*DIRECTIONS*.
Show all the lines in the data below that include the word "Bool".

______

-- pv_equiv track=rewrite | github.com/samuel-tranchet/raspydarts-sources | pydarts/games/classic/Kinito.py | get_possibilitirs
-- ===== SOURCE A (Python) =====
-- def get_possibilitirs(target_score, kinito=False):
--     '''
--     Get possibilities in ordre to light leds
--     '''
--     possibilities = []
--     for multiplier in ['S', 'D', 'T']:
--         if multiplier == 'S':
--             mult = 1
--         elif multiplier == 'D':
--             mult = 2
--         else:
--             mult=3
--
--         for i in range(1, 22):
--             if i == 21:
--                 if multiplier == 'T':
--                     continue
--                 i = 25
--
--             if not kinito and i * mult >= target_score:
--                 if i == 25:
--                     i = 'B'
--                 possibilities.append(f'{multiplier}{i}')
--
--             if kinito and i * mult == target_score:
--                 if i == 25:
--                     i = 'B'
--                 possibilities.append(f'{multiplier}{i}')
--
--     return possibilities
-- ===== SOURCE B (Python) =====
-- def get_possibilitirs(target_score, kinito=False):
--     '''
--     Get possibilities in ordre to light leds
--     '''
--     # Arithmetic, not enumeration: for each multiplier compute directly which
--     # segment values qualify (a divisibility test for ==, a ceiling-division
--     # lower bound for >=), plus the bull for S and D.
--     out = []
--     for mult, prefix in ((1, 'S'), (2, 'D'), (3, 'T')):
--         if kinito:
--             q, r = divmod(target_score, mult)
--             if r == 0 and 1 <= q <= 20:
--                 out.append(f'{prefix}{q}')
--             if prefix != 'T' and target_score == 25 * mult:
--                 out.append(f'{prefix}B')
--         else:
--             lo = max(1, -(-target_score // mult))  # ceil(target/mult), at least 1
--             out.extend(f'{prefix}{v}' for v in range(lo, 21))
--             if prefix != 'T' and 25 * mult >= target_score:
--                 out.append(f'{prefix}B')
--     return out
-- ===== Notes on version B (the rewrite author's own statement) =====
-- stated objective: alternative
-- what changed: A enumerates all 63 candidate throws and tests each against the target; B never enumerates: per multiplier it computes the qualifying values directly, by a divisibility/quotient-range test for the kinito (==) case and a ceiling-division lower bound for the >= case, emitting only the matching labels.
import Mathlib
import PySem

______

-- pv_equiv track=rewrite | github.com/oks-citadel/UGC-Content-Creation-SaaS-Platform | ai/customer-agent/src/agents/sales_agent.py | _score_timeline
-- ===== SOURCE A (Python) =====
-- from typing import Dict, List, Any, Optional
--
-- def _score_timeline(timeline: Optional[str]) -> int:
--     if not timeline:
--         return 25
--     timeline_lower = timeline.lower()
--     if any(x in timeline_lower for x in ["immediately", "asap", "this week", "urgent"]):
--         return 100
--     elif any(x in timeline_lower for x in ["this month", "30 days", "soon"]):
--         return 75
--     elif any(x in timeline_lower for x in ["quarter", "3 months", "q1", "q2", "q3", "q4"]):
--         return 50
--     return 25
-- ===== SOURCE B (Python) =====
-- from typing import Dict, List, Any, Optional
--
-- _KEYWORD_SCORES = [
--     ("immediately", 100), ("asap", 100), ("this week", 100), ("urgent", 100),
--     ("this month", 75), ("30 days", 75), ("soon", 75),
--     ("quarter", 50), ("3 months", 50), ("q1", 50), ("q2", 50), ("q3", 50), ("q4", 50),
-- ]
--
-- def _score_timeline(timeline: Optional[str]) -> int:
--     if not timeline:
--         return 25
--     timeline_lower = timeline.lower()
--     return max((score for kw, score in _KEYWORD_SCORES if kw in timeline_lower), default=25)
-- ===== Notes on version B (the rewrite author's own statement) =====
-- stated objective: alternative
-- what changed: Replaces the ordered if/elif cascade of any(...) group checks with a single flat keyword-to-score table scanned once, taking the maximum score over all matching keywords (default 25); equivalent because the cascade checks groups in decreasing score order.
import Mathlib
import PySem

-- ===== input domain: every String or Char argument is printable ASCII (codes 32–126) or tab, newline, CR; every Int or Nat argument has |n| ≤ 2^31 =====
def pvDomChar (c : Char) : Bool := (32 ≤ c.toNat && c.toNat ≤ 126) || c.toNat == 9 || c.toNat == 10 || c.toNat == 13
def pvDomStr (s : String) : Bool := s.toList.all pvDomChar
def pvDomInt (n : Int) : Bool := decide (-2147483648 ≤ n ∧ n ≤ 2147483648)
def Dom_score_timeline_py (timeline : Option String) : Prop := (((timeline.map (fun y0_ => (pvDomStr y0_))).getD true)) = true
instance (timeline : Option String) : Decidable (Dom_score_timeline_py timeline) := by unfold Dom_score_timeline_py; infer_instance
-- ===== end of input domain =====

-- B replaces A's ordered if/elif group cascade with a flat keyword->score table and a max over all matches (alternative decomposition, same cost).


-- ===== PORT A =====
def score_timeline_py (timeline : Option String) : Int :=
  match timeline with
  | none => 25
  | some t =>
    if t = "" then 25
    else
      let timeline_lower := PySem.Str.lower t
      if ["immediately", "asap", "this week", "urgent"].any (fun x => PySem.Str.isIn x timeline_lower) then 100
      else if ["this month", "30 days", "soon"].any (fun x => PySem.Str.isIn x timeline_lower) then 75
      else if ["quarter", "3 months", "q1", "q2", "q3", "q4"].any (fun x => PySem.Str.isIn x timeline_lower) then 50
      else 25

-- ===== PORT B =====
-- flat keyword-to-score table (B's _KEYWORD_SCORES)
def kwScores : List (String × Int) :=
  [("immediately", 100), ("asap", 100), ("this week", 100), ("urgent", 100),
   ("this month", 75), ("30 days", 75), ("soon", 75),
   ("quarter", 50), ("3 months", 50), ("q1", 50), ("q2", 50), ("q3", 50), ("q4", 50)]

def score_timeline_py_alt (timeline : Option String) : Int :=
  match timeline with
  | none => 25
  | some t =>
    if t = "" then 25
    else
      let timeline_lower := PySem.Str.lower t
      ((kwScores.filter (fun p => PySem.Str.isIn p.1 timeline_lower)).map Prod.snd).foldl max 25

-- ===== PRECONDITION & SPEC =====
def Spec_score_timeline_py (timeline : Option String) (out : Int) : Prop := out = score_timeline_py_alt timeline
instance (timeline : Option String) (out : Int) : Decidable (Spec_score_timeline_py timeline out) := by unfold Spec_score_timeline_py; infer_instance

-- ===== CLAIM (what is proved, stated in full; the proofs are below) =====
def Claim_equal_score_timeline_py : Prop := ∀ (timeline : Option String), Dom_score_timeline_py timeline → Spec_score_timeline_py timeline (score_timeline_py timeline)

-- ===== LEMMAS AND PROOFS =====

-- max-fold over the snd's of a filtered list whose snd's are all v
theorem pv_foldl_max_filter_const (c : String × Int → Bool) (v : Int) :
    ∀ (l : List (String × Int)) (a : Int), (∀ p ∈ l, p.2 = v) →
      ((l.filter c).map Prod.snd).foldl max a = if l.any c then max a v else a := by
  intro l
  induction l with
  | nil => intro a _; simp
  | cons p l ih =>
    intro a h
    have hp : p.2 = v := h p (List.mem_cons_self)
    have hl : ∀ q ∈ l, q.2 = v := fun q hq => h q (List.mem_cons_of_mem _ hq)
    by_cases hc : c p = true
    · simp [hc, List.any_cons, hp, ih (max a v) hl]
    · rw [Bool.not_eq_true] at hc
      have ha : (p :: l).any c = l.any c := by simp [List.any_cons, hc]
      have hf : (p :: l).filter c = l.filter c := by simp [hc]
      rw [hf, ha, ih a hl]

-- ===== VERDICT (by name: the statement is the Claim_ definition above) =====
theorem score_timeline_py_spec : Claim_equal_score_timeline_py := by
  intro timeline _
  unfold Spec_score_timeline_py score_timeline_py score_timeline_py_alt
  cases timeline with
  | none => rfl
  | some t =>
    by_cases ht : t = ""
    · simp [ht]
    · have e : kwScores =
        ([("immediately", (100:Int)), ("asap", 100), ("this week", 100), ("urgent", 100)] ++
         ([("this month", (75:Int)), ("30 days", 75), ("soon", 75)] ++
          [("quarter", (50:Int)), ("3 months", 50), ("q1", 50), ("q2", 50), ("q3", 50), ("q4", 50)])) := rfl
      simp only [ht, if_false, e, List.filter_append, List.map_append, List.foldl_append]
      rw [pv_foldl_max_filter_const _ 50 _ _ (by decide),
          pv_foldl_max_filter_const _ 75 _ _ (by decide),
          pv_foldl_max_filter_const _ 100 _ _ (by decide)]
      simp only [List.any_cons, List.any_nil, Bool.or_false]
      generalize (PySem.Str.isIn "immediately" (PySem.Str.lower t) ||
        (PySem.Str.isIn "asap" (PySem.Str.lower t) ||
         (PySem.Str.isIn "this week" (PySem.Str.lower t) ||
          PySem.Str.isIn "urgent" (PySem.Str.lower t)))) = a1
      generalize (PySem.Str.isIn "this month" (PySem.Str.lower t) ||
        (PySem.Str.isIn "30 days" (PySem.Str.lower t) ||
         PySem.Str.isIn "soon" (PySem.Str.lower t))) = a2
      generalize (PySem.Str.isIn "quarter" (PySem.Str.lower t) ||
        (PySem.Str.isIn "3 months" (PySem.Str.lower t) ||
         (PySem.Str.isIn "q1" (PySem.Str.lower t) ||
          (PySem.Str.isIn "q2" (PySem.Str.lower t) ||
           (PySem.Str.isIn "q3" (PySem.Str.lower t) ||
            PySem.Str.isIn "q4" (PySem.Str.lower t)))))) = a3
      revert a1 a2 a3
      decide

______

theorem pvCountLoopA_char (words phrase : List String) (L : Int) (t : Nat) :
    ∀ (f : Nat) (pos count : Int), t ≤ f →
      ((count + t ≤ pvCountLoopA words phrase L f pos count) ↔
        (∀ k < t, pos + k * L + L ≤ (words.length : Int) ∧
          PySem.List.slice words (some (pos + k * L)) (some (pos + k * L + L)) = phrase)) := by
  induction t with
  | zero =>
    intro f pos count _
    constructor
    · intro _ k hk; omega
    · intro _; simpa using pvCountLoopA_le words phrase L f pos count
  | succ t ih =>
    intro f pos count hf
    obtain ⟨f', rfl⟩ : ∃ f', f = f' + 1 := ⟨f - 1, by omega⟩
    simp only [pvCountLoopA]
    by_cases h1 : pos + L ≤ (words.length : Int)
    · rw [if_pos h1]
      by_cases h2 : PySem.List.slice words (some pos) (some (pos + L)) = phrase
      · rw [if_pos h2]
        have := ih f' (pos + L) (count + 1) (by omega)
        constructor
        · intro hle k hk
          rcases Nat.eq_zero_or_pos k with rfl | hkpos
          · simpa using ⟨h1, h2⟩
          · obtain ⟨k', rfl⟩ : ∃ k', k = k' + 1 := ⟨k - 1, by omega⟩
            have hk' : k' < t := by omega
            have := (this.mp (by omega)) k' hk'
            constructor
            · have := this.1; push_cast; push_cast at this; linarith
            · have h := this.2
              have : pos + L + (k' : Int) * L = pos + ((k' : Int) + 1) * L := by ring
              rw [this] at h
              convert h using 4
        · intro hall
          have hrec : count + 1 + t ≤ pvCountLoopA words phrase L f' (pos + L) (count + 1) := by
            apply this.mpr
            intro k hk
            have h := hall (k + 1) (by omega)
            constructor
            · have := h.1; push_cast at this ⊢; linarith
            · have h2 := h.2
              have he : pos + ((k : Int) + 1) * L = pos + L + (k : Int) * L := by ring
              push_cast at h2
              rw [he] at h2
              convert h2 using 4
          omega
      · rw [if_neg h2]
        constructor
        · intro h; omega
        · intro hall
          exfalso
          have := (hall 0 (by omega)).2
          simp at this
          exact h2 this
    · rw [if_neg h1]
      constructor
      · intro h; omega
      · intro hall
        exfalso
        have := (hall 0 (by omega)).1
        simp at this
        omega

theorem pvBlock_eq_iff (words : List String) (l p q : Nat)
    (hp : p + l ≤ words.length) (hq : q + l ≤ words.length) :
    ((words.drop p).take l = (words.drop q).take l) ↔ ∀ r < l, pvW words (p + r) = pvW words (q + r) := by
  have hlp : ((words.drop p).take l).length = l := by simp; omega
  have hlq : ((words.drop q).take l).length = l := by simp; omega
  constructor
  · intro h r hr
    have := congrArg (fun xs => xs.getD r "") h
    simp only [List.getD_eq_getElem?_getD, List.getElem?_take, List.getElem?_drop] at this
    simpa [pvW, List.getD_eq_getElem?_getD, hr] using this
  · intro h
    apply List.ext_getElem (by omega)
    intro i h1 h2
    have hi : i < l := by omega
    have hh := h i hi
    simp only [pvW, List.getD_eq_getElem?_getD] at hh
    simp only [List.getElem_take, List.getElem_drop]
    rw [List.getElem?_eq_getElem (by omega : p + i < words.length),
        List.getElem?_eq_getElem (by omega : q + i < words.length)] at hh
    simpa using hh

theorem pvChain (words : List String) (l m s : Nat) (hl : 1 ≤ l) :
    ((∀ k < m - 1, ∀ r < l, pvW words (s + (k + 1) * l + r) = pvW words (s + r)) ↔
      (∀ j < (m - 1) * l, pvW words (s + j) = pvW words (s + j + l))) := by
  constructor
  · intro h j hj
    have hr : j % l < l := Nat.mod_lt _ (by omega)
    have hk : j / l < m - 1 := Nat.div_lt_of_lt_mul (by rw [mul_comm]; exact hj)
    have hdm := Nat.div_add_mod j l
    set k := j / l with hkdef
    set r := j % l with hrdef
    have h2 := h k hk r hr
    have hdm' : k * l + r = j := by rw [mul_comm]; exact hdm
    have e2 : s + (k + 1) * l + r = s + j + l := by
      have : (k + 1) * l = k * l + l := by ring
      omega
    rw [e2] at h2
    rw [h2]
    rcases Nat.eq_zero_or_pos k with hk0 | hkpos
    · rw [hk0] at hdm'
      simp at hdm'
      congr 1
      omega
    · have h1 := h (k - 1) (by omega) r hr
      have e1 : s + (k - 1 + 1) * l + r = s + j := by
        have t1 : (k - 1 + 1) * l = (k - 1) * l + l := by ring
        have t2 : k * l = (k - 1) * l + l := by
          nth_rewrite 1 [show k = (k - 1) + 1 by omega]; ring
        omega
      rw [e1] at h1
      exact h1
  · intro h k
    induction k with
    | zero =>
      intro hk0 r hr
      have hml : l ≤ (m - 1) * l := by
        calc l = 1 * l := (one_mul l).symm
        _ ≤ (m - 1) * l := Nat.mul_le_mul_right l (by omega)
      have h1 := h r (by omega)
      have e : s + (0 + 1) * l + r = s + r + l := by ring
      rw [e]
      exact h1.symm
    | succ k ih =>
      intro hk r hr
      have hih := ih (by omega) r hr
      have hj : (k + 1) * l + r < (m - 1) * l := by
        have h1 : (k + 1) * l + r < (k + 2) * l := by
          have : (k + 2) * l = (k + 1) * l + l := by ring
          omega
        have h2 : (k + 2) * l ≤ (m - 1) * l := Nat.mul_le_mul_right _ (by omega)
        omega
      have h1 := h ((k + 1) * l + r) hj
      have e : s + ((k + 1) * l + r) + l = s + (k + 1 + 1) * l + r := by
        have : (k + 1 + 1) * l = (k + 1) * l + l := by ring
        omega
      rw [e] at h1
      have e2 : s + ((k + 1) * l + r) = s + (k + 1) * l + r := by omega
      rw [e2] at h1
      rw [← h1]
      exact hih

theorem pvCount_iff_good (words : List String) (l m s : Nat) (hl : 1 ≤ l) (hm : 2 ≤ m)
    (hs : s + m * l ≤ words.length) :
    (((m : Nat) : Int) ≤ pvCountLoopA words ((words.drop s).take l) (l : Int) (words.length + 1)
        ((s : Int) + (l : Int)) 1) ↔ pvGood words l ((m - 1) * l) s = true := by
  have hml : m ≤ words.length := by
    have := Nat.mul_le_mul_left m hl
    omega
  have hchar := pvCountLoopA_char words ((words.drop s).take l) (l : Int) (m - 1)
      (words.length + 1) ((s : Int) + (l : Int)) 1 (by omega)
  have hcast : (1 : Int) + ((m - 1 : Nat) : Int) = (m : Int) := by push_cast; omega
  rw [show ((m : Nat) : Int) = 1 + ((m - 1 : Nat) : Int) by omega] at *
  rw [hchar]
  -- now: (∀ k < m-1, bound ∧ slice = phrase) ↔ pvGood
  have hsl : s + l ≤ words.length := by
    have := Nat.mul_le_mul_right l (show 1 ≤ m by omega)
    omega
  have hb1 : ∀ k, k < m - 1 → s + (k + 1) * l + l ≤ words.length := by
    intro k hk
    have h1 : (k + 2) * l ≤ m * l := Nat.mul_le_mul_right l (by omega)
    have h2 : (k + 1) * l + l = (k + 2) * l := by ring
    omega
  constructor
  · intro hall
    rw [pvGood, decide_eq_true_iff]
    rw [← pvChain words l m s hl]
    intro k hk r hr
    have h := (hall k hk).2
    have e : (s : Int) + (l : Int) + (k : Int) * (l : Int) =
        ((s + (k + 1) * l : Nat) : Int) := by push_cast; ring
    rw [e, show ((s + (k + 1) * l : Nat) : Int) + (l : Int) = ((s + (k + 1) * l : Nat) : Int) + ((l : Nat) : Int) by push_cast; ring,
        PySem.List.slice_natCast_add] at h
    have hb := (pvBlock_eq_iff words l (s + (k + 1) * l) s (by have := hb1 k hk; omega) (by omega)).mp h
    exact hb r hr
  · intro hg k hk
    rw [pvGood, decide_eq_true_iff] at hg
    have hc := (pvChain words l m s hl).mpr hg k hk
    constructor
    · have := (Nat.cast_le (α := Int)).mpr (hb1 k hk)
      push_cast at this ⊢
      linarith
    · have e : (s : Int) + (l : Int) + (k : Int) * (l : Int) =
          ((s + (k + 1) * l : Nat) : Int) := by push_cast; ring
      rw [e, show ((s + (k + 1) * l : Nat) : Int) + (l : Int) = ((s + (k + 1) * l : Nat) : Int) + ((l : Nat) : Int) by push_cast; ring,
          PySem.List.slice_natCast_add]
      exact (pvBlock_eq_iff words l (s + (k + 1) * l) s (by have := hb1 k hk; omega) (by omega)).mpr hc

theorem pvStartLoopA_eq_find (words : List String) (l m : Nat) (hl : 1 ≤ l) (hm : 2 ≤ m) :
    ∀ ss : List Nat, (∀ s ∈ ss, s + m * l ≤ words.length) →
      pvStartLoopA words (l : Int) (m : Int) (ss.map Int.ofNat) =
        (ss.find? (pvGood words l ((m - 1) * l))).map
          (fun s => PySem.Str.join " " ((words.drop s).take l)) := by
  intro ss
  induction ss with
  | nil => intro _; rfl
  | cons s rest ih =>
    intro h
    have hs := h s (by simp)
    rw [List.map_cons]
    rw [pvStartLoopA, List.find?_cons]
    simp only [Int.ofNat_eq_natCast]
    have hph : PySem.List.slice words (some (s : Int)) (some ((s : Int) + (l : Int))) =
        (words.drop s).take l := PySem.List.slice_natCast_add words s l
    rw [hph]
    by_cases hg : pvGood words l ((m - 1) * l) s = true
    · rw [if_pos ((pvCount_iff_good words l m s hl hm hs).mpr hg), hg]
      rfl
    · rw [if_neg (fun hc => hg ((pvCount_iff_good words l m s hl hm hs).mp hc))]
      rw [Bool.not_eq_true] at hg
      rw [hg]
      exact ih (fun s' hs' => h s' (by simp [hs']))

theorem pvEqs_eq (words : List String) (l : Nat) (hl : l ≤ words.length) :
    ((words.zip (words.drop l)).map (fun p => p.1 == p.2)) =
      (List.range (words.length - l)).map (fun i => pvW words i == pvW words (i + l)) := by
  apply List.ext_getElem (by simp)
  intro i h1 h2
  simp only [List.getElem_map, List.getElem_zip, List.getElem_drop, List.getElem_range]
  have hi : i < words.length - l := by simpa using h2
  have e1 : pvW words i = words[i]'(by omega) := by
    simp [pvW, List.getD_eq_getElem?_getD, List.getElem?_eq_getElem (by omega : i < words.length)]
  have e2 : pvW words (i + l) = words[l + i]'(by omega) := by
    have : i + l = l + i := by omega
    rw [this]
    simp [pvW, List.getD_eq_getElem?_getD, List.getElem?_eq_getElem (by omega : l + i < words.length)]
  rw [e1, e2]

______

*EXERCISE RESULT*.
def pvDomChar (c : Char) : Bool := (32 ≤ c.toNat && c.toNat ≤ 126) || c.toNat == 9 || c.toNat == 10 || c.toNat == 13
def pvDomStr (s : String) : Bool := s.toList.all pvDomChar
def pvDomInt (n : Int) : Bool := decide (-2147483648 ≤ n ∧ n ≤ 2147483648)
theorem pv_foldl_max_filter_const (c : String × Int → Bool) (v : Int) :
    · rw [Bool.not_eq_true] at hc
      simp only [List.any_cons, List.any_nil, Bool.or_false]
      rw [Bool.not_eq_true] at hg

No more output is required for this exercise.